If the Plot Type is set to ‘Usage (Number of Students),’ the plot

will be produced as a 2D heatmap. Each cell of the heatmap will

be filled with the hue representing the number of students at a

given point in time and a position in the curriculum. If the Plot

Type is set to ‘Usage and Performance (Number of Students and

Percent Correct),’ the plot will be produced as a 2D scatterplot

with the size of the dots representing the number of students and

color of the dots representing the average percent correct across

all of the problems at a given point in time and a position in the

curriculum.

2.3!Workflow Outputs

The workflow will output a single data visualization combining

data of all of the students in the input data, in an SVG format.

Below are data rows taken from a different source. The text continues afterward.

-- pv_equiv track=rewrite | github.com/lordmacu/finearom_back | scripts/generate_forecasts.py | find_active_start
-- ===== SOURCE A (Python) =====
-- def find_active_start(series, min_gap=12):
--     """Detecta el inicio del último período activo del cliente.
--     Si existe un gap de min_gap+ meses consecutivos en cero, descarta todo
--     lo anterior. Esto evita que períodos de inactividad antigua contaminen
--     los componentes estacionales de los modelos.
--     Ejemplo: cliente inactivo 18 meses y luego reactivado → solo usa el
--     período posterior al gap para ajustar los modelos.
--     """
--     n = len(series)
--     last_gap_end = 0
--     i = 0
--     while i < n:
--         if series[i] == 0:
--             j = i + 1
--             while j < n and series[j] == 0:
--                 j += 1
--             if j - i >= min_gap:
--                 last_gap_end = j
--             i = j
--         else:
--             i += 1
--     return last_gap_end
-- ===== SOURCE B (Python) =====
-- def find_active_start(series, min_gap=12):
--     # Single flat pass: count consecutive zeros; a gap is a nonempty run of
--     # at least min_gap zeros, so the effective threshold is max(min_gap, 1).
--     threshold = max(min_gap, 1)
--     last_gap_end = 0
--     count = 0
--     for i, x in enumerate(series):
--         if x == 0:
--             count += 1
--         else:
--             if count >= threshold:
--                 last_gap_end = i
--             count = 0
--     if count >= threshold:
--         last_gap_end = len(series)
--     return last_gap_end
-- ===== Notes on version B (the rewrite author's own statement) =====
-- stated objective: simpler
-- what changed: Replaces A's nested while-scan (inner loop finding the end of each zero run, outer index jumping to it) by a single flat enumerate pass maintaining a counter of consecutive zeros, flushed on each nonzero element and once after the loop; a gap being a nonempty run, the threshold is max(min_gap, 1).
import Mathlib
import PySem

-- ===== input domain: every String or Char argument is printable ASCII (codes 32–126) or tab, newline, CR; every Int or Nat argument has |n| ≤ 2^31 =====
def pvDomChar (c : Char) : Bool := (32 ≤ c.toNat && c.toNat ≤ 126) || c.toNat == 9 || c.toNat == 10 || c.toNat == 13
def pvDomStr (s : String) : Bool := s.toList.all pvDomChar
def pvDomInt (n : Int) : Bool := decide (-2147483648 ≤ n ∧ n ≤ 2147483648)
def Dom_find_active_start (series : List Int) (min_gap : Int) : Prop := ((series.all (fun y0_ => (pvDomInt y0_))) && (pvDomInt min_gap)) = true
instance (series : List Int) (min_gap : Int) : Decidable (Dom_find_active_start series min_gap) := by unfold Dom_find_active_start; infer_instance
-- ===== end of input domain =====

-- B replaces A's nested while-scan with one flat counter pass (objective: simpler).

-- ===== PORT A =====
-- inner while: `while j < n and series[j] == 0: j += 1`
def fasInner (series : List Int) (n j : Int) : Int :=
  if _h : j < n ∧ PySem.List.pyGet? series j = some 0 then fasInner series n (j + 1) else j
termination_by (n - j).toNat
decreasing_by omega

-- termination fact the outer loop's decreasing_by cites
theorem fasInner_le (series : List Int) (n j : Int) : j ≤ fasInner series n j := by
  rw [fasInner]
  split
  · have := fasInner_le series n (j + 1); omega
  · omega
termination_by (n - j).toNat
decreasing_by omega

-- outer while over index i, carrying last_gap_end
def fasLoop (series : List Int) (n min_gap last i : Int) : Int :=
  if _h : i < n then
    if PySem.List.pyGet? series i = some 0 then
      let j := fasInner series n (i + 1)
      fasLoop series n min_gap (if min_gap ≤ j - i then j else last) j
    else
      fasLoop series n min_gap last (i + 1)
  else last
termination_by (n - i).toNat
decreasing_by
  · have := fasInner_le series n (i + 1); omega
  · omega

def find_active_start (series : List Int) (min_gap : Int) : Int :=
  fasLoop series (series.length : Int) min_gap 0 0

-- ===== PORT B =====
def find_active_start_alt (series : List Int) (min_gap : Int) : Int :=
  let threshold := max min_gap 1
  let st := (PySem.List.enumerate series).foldl
    (fun (st : Int × Int) (p : Int × Int) =>
      if p.2 = 0 then (st.1, st.2 + 1)
      else if threshold ≤ st.2 then (p.1, 0) else (st.1, 0))
    (0, 0)
  if threshold ≤ st.2 then (series.length : Int) else st.1

-- ===== PRECONDITION & SPEC =====
def Spec_find_active_start (series : List Int) (min_gap : Int) (out : Int) : Prop := out = find_active_start_alt series min_gap
instance (series : List Int) (min_gap : Int) (out : Int) : Decidable (Spec_find_active_start series min_gap out) := by unfold Spec_find_active_start; infer_instance

-- ===== CLAIM (what is proved, stated in full; the proofs are below) =====
def Claim_equal_find_active_start : Prop := ∀ (series : List Int) (min_gap : Int), Dom_find_active_start series min_gap → Spec_find_active_start series min_gap (find_active_start series min_gap)

-- ===== LEMMAS AND PROOFS =====

-- common recursive description of B's counter pass (proof-only helper)
def runB (t : Int) : List Int → Int → Int → Int → Int
  | [], pos, _last, count => if t ≤ count then pos else _last
  | x :: xs, pos, last, count =>
      if x = 0 then runB t xs (pos + 1) last (count + 1)
      else runB t xs (pos + 1) (if t ≤ count then pos else last) 0

theorem foldB_eq_runB (t : Int) (l : List Int) (pos last count : Int) :
    (let st := (PySem.List.enumerate l pos).foldl
      (fun (st : Int × Int) (p : Int × Int) =>
        if p.2 = 0 then (st.1, st.2 + 1)
        else if t ≤ st.2 then (p.1, 0) else (st.1, 0))
      (last, count);
     if t ≤ st.2 then pos + (l.length : Int) else st.1) = runB t l pos last count := by
  induction l generalizing pos last count with
  | nil => simp [runB, PySem.List.enumerate_nil]
  | cons x xs ih =>
    rw [PySem.List.enumerate_cons]
    simp only [List.foldl_cons, runB]
    by_cases hx : x = 0
    · simpa [hx, add_assoc, add_comm, add_left_comm] using ih (pos + 1) last (count + 1)
    · by_cases hc : t ≤ count <;>
        simpa [hx, hc, add_assoc, add_comm, add_left_comm] using
          ih (pos + 1) (if t ≤ count then pos else last) 0

theorem alt_eq_runB (series : List Int) (min_gap : Int) :
    find_active_start_alt series min_gap = runB (max min_gap 1) series 0 0 0 := by
  have h := foldB_eq_runB (max min_gap 1) series 0 0 0
  simpa [find_active_start_alt] using h

theorem runB_zeros (t : Int) (zs rest : List Int) (hz : ∀ x ∈ zs, x = 0)
    (pos last count : Int) :
    runB t (zs ++ rest) pos last count
      = runB t rest (pos + (zs.length : Int)) last (count + (zs.length : Int)) := by
  induction zs generalizing pos count with
  | nil => simp
  | cons z zs ih =>
    have hz0 : z = 0 := hz z (by simp)
    have hzs : ∀ x ∈ zs, x = 0 := fun x hx => hz x (by simp [hx])
    simp only [List.cons_append, runB, hz0, List.length_cons]
    rw [ih hzs (pos + 1) (count + 1)]
    push_cast
    ring_nf

theorem fasInner_spec (series : List Int) (j : Int) (hj : 0 ≤ j) :
    fasInner series (series.length : Int) j
      = j + (((series.drop j.toNat).takeWhile (fun x => x == 0)).length : Int) := by
  rw [fasInner]
  split
  · rename_i h
    obtain ⟨h1, h2⟩ := h
    have hjn : j.toNat < series.length := by omega
    have hdrop : series.drop j.toNat = series[j.toNat] :: series.drop (j.toNat + 1) :=
      List.drop_eq_getElem_cons hjn
    have hget : series[j.toNat] = 0 := by
      have := PySem.List.pyGet?_eq_some_getElem (xs := series) (i := j) hj (by omega)
      rw [this] at h2
      exact Option.some_inj.mp h2
    have ih := fasInner_spec series (j + 1) (by omega)
    have h1' : (j + 1).toNat = j.toNat + 1 := by omega
    rw [h1'] at ih
    rw [ih, hdrop, hget]
    simp
    ring
  · rename_i h
    rw [Classical.not_and_iff_not_or_not] at h
    rcases h with h | h
    · have : series.length ≤ j.toNat := by omega
      simp [List.drop_eq_nil_of_le this]
  -- pyGet? may also fail with j in range but element nonzero
    · by_cases hjn : j.toNat < series.length
      · have hdrop : series.drop j.toNat = series[j.toNat] :: series.drop (j.toNat + 1) :=
          List.drop_eq_getElem_cons hjn
        have hget : series[j.toNat] ≠ 0 := by
          intro h0
          exact h (by rw [PySem.List.pyGet?_eq_some_getElem (xs := series) (i := j) hj (by omega), h0])
        rw [hdrop]
        simp [hget]
      · simp [List.drop_eq_nil_of_le (by omega : series.length ≤ j.toNat)]
termination_by (series.length - j.toNat)
decreasing_by omega

theorem fasLoop_eq_runB (series : List Int) (min_gap last i : Int)
    (hi : 0 ≤ i) :
    fasLoop series (series.length : Int) min_gap last i
      = runB (max min_gap 1) (series.drop i.toNat) i last 0 := by
  rw [fasLoop]
  split
  · rename_i hlt
    have hin : i.toNat < series.length := by omega
    have hdrop : series.drop i.toNat = series[i.toNat] :: series.drop (i.toNat + 1) :=
      List.drop_eq_getElem_cons hin
    have hpg : PySem.List.pyGet? series i = some series[i.toNat] :=
      PySem.List.pyGet?_eq_some_getElem (xs := series) (i := i) hi (by omega)
    split
    · rename_i hz
      have hget : series[i.toNat] = 0 := by
        rw [hpg] at hz; exact Option.some_inj.mp hz
      -- the zero run: j = i + 1 + (#zeros after position i)
      set zs := (series.drop (i.toNat + 1)).takeWhile (fun x => x == 0) with hzs
      set rest := (series.drop (i.toNat + 1)).dropWhile (fun x => x == 0) with hrest
      have hj : fasInner series (series.length : Int) (i + 1)
          = (i + 1) + (zs.length : Int) := by
        have hsp := fasInner_spec series (i + 1) (by omega)
        have h1 : (i + 1).toNat = i.toNat + 1 := by omega
        rw [h1] at hsp
        exact hsp
      set j := fasInner series (series.length : Int) (i + 1) with hjdef
      have hji : j = i + 1 + (zs.length : Int) := hj
      have htd : zs ++ rest = series.drop (i.toNat + 1) :=
        List.takeWhile_append_dropWhile
      have hsplit : series.drop i.toNat = (series[i.toNat] :: zs) ++ rest := by
        rw [hdrop, ← htd]; rfl
      have hallz : ∀ x ∈ series[i.toNat] :: zs, x = 0 := by
        intro x hx
        rcases List.mem_cons.mp hx with h | h
        · rw [h, hget]
        · have := List.mem_takeWhile_imp (hzs ▸ h)
          simpa using this
      have hrest_drop : series.drop j.toNat = rest := by
        have h2 : j.toNat = i.toNat + 1 + zs.length := by omega
        rw [h2, ← List.drop_drop, ← htd, List.drop_left]
      have hk : ((series[i.toNat] :: zs).length : Int) = j - i := by
        simp only [List.length_cons]; push_cast; omega
      have hrec := fasLoop_eq_runB series min_gap
          (if min_gap ≤ j - i then j else last) j (by omega)
      rw [hrec, hrest_drop, hsplit, runB_zeros _ _ _ hallz, hk]
      have hji1 : i + (j - i) = j := by ring
      rw [hji1, zero_add]
      have hge1 : (1:Int) ≤ j - i := by
        have : (0:Int) ≤ (zs.length : Int) := by positivity
        omega
      have hcond : (max min_gap 1 ≤ j - i) = (min_gap ≤ j - i) := by
        by_cases hm : min_gap ≤ j - i <;> simp [hm] <;> try omega
      have hnt0 : ¬ max min_gap 1 ≤ (0:Int) := by omega
      rcases hre : rest with _ | ⟨y, ys⟩
      · simp only [runB, hcond, hnt0, if_false]
      · have hy : y ≠ 0 := by
          have := List.head?_dropWhile_not (p := fun x => x == 0) (l := series.drop (i.toNat + 1))
          rw [← hrest, hre] at this
          simpa using this
        simp only [runB, if_neg hy, hcond, hnt0, if_false]
    · rename_i hnz
      have hget : series[i.toNat] ≠ 0 := by
        intro h0; exact hnz (by rw [hpg, h0])
      have hrec := fasLoop_eq_runB series min_gap last (i + 1) (by omega)
      rw [hrec, hdrop]
      have h1 : (i + 1).toNat = i.toNat + 1 := by omega
      rw [h1]
      simp only [runB, if_neg hget]
      have hnt0 : ¬ max min_gap 1 ≤ (0:Int) := by omega
      simp [hnt0]
  · rename_i hge
    have : series.drop i.toNat = [] := List.drop_eq_nil_of_le (by omega)
    rw [this]
    simp only [runB]
    have : ¬ max min_gap 1 ≤ (0:Int) := by omega
    simp [this]
termination_by (series.length - i.toNat)
decreasing_by
  · have := fasInner_le series (series.length : Int) (i + 1)
    omega
  · omega

-- ===== VERDICT (by name: the statement is the Claim_ definition above) =====
theorem find_active_start_spec : Claim_equal_find_active_start := by
  intro series min_gap _
  unfold Spec_find_active_start
  rw [find_active_start, alt_eq_runB, fasLoop_eq_runB series min_gap 0 0 le_rfl]
  simp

Besides this, a raw data file that produced the data visualization

will also be exported. Figure 1 shows two examples of the

visualization output, one for each of the possible Plot Type

parameter options.

3.!DISCUSSION

Looking at the example shown above, we can infer multiple

things about the students and the course. First of all, we can see

that one big group of students started at beginning of the

curriculum, and went through the course material as time went on.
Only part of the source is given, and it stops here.